Transferability of Graph Neural Networks using Graphon and Sampling Theories

TL;DR

This paper introduces a graphon-based neural network architecture that guarantees transferability of GNNs across large graphs, addressing challenges of graph size variability and reducing the need for retraining.

Contribution

It presents an explicit two-layer graphon neural network architecture with proven approximation capabilities and transferability across large, convergent graph sequences.

Findings

WNN can approximate bandlimited graphon signals within specified error.

GNN transferability is established for large graphs in convergent sequences.

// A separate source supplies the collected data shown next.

-- pv_equiv track=rewrite | github.com/paveleroshkinweb/algorithms | python-algorithms/src/problems/not_divisible_subset.py | find_longest_subset_length
-- ===== SOURCE A (Python) =====
-- def find_longest_subset_length(remain_groups, k):
--     common_sum = sum(remain_groups.values())
--     incompatible_groups = get_incompatible_groups(remain_groups, k)
--     for incompatible_group in incompatible_groups:
--         length1 = remain_groups[incompatible_group[0]]
--         length2 = remain_groups[incompatible_group[1]]
--         common_sum -= min(length1, length2)
--     return common_sum
--
-- def get_incompatible_groups(remain_groups, k):
--     incompatible_groups = []
--     for remain in remain_groups:
--         if remain <= k // 2:
--             incompatible_remain = k - remain
--             if incompatible_remain != remain and remain_groups.get(incompatible_remain) is not None:
--                 incompatible_groups.append((remain, incompatible_remain))
--     return incompatible_groups
-- ===== SOURCE B (Python) =====
-- def find_longest_subset_length(remain_groups, k):
--     half = k // 2
--     total = 0
--     for remain, count in remain_groups.items():
--         complement = k - remain
--         if complement != remain and complement in remain_groups:
--             if remain <= half:
--                 total += max(count, remain_groups[complement])
--             # the partner key accounts for this pair, contribute nothing here
--         else:
--             total += count
--     return total
-- ===== Notes on version B (the rewrite author's own statement) =====
-- stated objective: simpler
-- what changed: A sums all counts, materialises a list of incompatible (lower, upper) remainder pairs, then subtracts each pair's min; B is a single additive pass over the dict items that adds max(count, partner count) at the lower member of a pair, nothing at the upper member, and the count itself at unpaired keys.
import Mathlib
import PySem

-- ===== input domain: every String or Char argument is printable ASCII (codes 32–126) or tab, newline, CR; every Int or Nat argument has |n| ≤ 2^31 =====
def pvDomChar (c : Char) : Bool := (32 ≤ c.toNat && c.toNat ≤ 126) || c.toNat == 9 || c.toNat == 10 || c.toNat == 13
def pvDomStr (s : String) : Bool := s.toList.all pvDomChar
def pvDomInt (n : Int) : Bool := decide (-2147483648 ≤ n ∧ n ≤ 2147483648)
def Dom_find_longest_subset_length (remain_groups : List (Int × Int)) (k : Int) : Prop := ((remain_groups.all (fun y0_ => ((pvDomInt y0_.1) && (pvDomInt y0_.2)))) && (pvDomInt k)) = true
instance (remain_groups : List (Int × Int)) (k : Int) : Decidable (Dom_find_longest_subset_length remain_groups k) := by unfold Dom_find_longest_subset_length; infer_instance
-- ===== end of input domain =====

-- B replaces A's two-phase "sum all values, list the incompatible pairs, subtract each pair's min"
-- with a single additive contribution pass over the dict (objective: simpler, one pass, no pair list).

-- ===== PORT A =====
-- helper: get_incompatible_groups(remain_groups, k)
def get_incompatible_groups (d : PySem.Dict Int Int) (k : Int) : List (Int × Int) :=
  d.keys.foldl (fun acc remain =>
    if remain ≤ PySem.Int.floordiv k 2 then
      if k - remain ≠ remain ∧ (d.get? (k - remain)).isSome then
        acc ++ [(remain, k - remain)]
      else acc
    else acc) []

def find_longest_subset_length (remain_groups : List (Int × Int)) (k : Int) : Int :=
  let d := PySem.Dict.ofList remain_groups
  let common_sum := d.values.sum
  let incompatible_groups := get_incompatible_groups d k
  incompatible_groups.foldl (fun s p => s - min (d.getD p.1 0) (d.getD p.2 0)) common_sum

-- ===== PORT B =====
def find_longest_subset_length_alt (remain_groups : List (Int × Int)) (k : Int) : Int :=
  let d := PySem.Dict.ofList remain_groups
  let half := PySem.Int.floordiv k 2
  d.items.foldl (fun total p =>
    if k - p.1 ≠ p.1 ∧ d.contains (k - p.1) then
      if p.1 ≤ half then total + max p.2 (d.getD (k - p.1) 0)
      else total
    else total + p.2) 0

-- ===== PRECONDITION & SPEC =====
def Spec_find_longest_subset_length (remain_groups : List (Int × Int)) (k : Int) (out : Int) : Prop := out = find_longest_subset_length_alt remain_groups k
instance (remain_groups : List (Int × Int)) (k : Int) (out : Int) : Decidable (Spec_find_longest_subset_length remain_groups k out) := by unfold Spec_find_longest_subset_length; infer_instance

-- ===== CLAIM (what is proved, stated in full; the proofs are below) =====
def Claim_equal_find_longest_subset_length : Prop := ∀ (remain_groups : List (Int × Int)) (k : Int), Dom_find_longest_subset_length remain_groups k → Spec_find_longest_subset_length remain_groups k (find_longest_subset_length remain_groups k)

-- ===== LEMMAS AND PROOFS =====

-- a fold that only subtracts is the start value minus the sum of the subtracted amounts
theorem foldl_sub_map (l : List (Int × Int)) (f : Int × Int → Int) (c : Int) :
    l.foldl (fun s p => s - f p) c = c - (l.map f).sum := by
  induction l generalizing c with
  | nil => simp
  | cons p t ih => simp only [List.foldl_cons, List.map_cons, List.sum_cons, ih]; omega

-- B's fold adds an amount per item determined by the item alone
theorem foldl_B (d : PySem.Dict Int Int) (k half : Int) (l : List (Int × Int)) (c : Int) :
    l.foldl (fun total p =>
      if k - p.1 ≠ p.1 ∧ d.contains (k - p.1) then
        if p.1 ≤ half then total + max p.2 (d.getD (k - p.1) 0)
        else total
      else total + p.2) c
    = c + (l.map (fun p =>
        if k - p.1 ≠ p.1 ∧ d.contains (k - p.1) then
          if p.1 ≤ half then max p.2 (d.getD (k - p.1) 0) else 0
        else p.2)).sum := by
  induction l generalizing c with
  | nil => simp
  | cons p t ih =>
    simp only [List.foldl_cons, List.map_cons, List.sum_cons, ih]
    split_ifs <;> omega

-- A's pair-building fold is a filter-map over the keys
theorem foldl_incompat (d : PySem.Dict Int Int) (k : Int) (l : List Int) (acc : List (Int × Int)) :
    l.foldl (fun acc remain =>
      if remain ≤ PySem.Int.floordiv k 2 then
        if k - remain ≠ remain ∧ (d.get? (k - remain)).isSome then
          acc ++ [(remain, k - remain)]
        else acc
      else acc) acc
    = acc ++ (l.filter (fun r => decide (r ≤ PySem.Int.floordiv k 2 ∧ k - r ≠ r ∧ (d.get? (k - r)).isSome = true))).map (fun r => (r, k - r)) := by
  induction l generalizing acc with
  | nil => simp
  | cons r t ih =>
    simp only [List.foldl_cons, List.filter_cons]
    by_cases h1 : r ≤ PySem.Int.floordiv k 2
    · by_cases h2 : k - r ≠ r ∧ (d.get? (k - r)).isSome = true
      · rw [if_pos h1, if_pos h2, ih,
          if_pos (by simp only [decide_eq_true_eq]; exact ⟨h1, h2.1, h2.2⟩)]
        simp only [List.map_cons, List.append_assoc, List.singleton_append]
      · rw [if_pos h1, if_neg h2, ih,
          if_neg (by simp only [decide_eq_true_eq]; intro h; exact h2 ⟨h.2.1, h.2.2⟩)]
    · rw [if_neg h1, ih,
        if_neg (by simp only [decide_eq_true_eq]; intro h; exact h1 h.1)]

-- the lower member of an incompatible pair is ≤ k//2, the upper one is not
theorem partner_not_le (k r : Int) (h1 : r ≤ PySem.Int.floordiv k 2) (h2 : k - r ≠ r) :
    ¬ (k - r ≤ PySem.Int.floordiv k 2) := by
  have hq := PySem.Int.floordiv_mul_add_mod k 2
  have hm0 := PySem.Int.mod_nonneg k (b := 2) (by omega)
  have hm1 := PySem.Int.mod_lt k (b := 2) (by omega)
  omega

theorem partner_le (k r : Int) (h1 : ¬ r ≤ PySem.Int.floordiv k 2) :
    k - r ≤ PySem.Int.floordiv k 2 := by
  have hq := PySem.Int.floordiv_mul_add_mod k 2
  have hm0 := PySem.Int.mod_nonneg k (b := 2) (by omega)
  have hm1 := PySem.Int.mod_lt k (b := 2) (by omega)
  omega

-- the pairing r ↦ k - r swaps the lower-trigger keys with the upper-partner keys,
-- so the complements summed at the triggers equal the values left out at the partners
theorem swap_sum (F : Finset Int) (g : Int → Int) (k : Int) :
    (∑ r ∈ F, if r ≤ PySem.Int.floordiv k 2 ∧ k - r ≠ r ∧ k - r ∈ F then g (k - r) else 0)
    = ∑ r ∈ F, if ¬ r ≤ PySem.Int.floordiv k 2 ∧ k - r ≠ r ∧ k - r ∈ F then g r else 0 := by
  rw [← Finset.sum_filter, ← Finset.sum_filter]
  refine Finset.sum_nbij' (fun r => k - r) (fun r => k - r) ?_ ?_ ?_ ?_ ?_
  · intro r hr
    simp only [Finset.mem_filter] at *
    obtain ⟨hF, h1, h2, h3⟩ := hr
    exact ⟨h3, partner_not_le k r h1 h2, by omega, by simpa using hF⟩
  · intro r hr
    simp only [Finset.mem_filter] at *
    obtain ⟨hF, h1, h2, h3⟩ := hr
    exact ⟨h3, partner_le k r h1, by omega, by simpa using hF⟩
  · intro r _; show k - (k - r) = r; omega
  · intro r _; show k - (k - r) = r; omega
  · intro r _; rfl

-- ===== VERDICT (by name: the statement is the Claim_ definition above) =====
theorem find_longest_subset_length_spec : Claim_equal_find_longest_subset_length := by
  intro remain_groups k _
  unfold Spec_find_longest_subset_length
  simp only [find_longest_subset_length, find_longest_subset_length_alt, get_incompatible_groups]
  set d := PySem.Dict.ofList remain_groups with hd
  have hnd : d.keys.Nodup := PySem.Dict.nodup_keys_ofList remain_groups
  rw [foldl_incompat, List.nil_append, foldl_sub_map, foldl_B,
    PySem.Dict.values_eq_map_keys d hnd 0, PySem.Dict.items_eq_map_keys d hnd 0,
    List.map_map, List.map_map, zero_add]
  -- replace lookups by membership in the key set
  have hcon : ∀ x : Int, d.contains x = decide (x ∈ d.keys.toFinset) := by
    intro x
    rw [PySem.Dict.contains_eq_decide_mem_keys]
    simp only [List.mem_toFinset]
  have hget : ∀ x : Int, (d.get? x).isSome = decide (x ∈ d.keys.toFinset) := by
    intro x; rw [← hcon x, PySem.Dict.contains_eq_isSome_get?]
  simp only [hcon, hget]
  -- move to Finset sums over the (nodup) key set
  rw [← List.sum_toFinset _ hnd, ← List.sum_toFinset _ hnd,
    ← List.sum_toFinset _ (hnd.filter _), List.toFinset_filter, Finset.sum_filter]
  set F := d.keys.toFinset with hF
  simp only [decide_eq_true_eq, Function.comp_apply]
  -- the pairing argument
  have hswap :
      (∑ r ∈ F, if r ≤ PySem.Int.floordiv k 2 ∧ k - r ≠ r ∧ k - r ∈ F then d.getD (k - r) 0 else 0)
      = ∑ r ∈ F, if ¬ r ≤ PySem.Int.floordiv k 2 ∧ k - r ≠ r ∧ k - r ∈ F then d.getD r 0 else 0 :=
    swap_sum F (fun r => d.getD r 0) k
  -- per-key accounting
  have hsplit :
      (∑ x ∈ F, (if k - x ≠ x ∧ k - x ∈ F then
          if x ≤ PySem.Int.floordiv k 2 then max (d.getD x 0) (d.getD (k - x) 0) else 0
        else d.getD x 0))
      = ∑ r ∈ F, (d.getD r 0
          - (if r ≤ PySem.Int.floordiv k 2 ∧ k - r ≠ r ∧ k - r ∈ F then min (d.getD r 0) (d.getD (k - r) 0) else 0)
          + (if r ≤ PySem.Int.floordiv k 2 ∧ k - r ≠ r ∧ k - r ∈ F then d.getD (k - r) 0 else 0)
          - (if ¬ r ≤ PySem.Int.floordiv k 2 ∧ k - r ≠ r ∧ k - r ∈ F then d.getD r 0 else 0)) := by
    refine Finset.sum_congr rfl fun r _ => ?_
    by_cases hc : k - r ≠ r ∧ k - r ∈ F
    · by_cases hle : r ≤ PySem.Int.floordiv k 2
      · rw [if_pos hc, if_pos hle, if_pos ⟨hle, hc.1, hc.2⟩, if_pos ⟨hle, hc.1, hc.2⟩,
          if_neg (by tauto)]
        omega
      · rw [if_pos hc, if_neg hle, if_neg (by tauto), if_neg (by tauto),
          if_pos ⟨hle, hc.1, hc.2⟩]
        omega
    · rw [if_neg hc, if_neg (by tauto), if_neg (by tauto), if_neg (by tauto)]
      omega
  rw [hsplit]
  simp only [Finset.sum_sub_distrib, Finset.sum_add_distrib]
  omega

Addresses issues related to the curse of dimensionality in GNNs.

Abstract

Graph neural networks (GNNs) have become powerful tools for processing graph-based information in various domains. A desirable property of GNNs is transferability, where a trained network can swap in information from a different graph without retraining and retain its accuracy. A recent method of capturing transferability of GNNs is through the use of graphons, which are symmetric, measurable functions representing the limit of large dense graphs. In this work, we contribute to the application of graphons to GNNs by presenting an explicit two-layer graphon neural network (WNN) architecture. We prove its ability to approximate bandlimited graphon signals within a specified error tolerance using a minimal number of network weights. We then leverage this result, to establish the transferability of an explicit two-layer GNN over all sufficiently large graphs in a convergent sequence. Our work addresses transferability between both deterministic weighted graphs and simple random graphs and overcomes issues related to the curse of dimensionality that arise in other GNN results. The proposed WNN and GNN architectures offer practical solutions for handling graph data of varying sizes while maintaining performance guarantees without extensive retraining.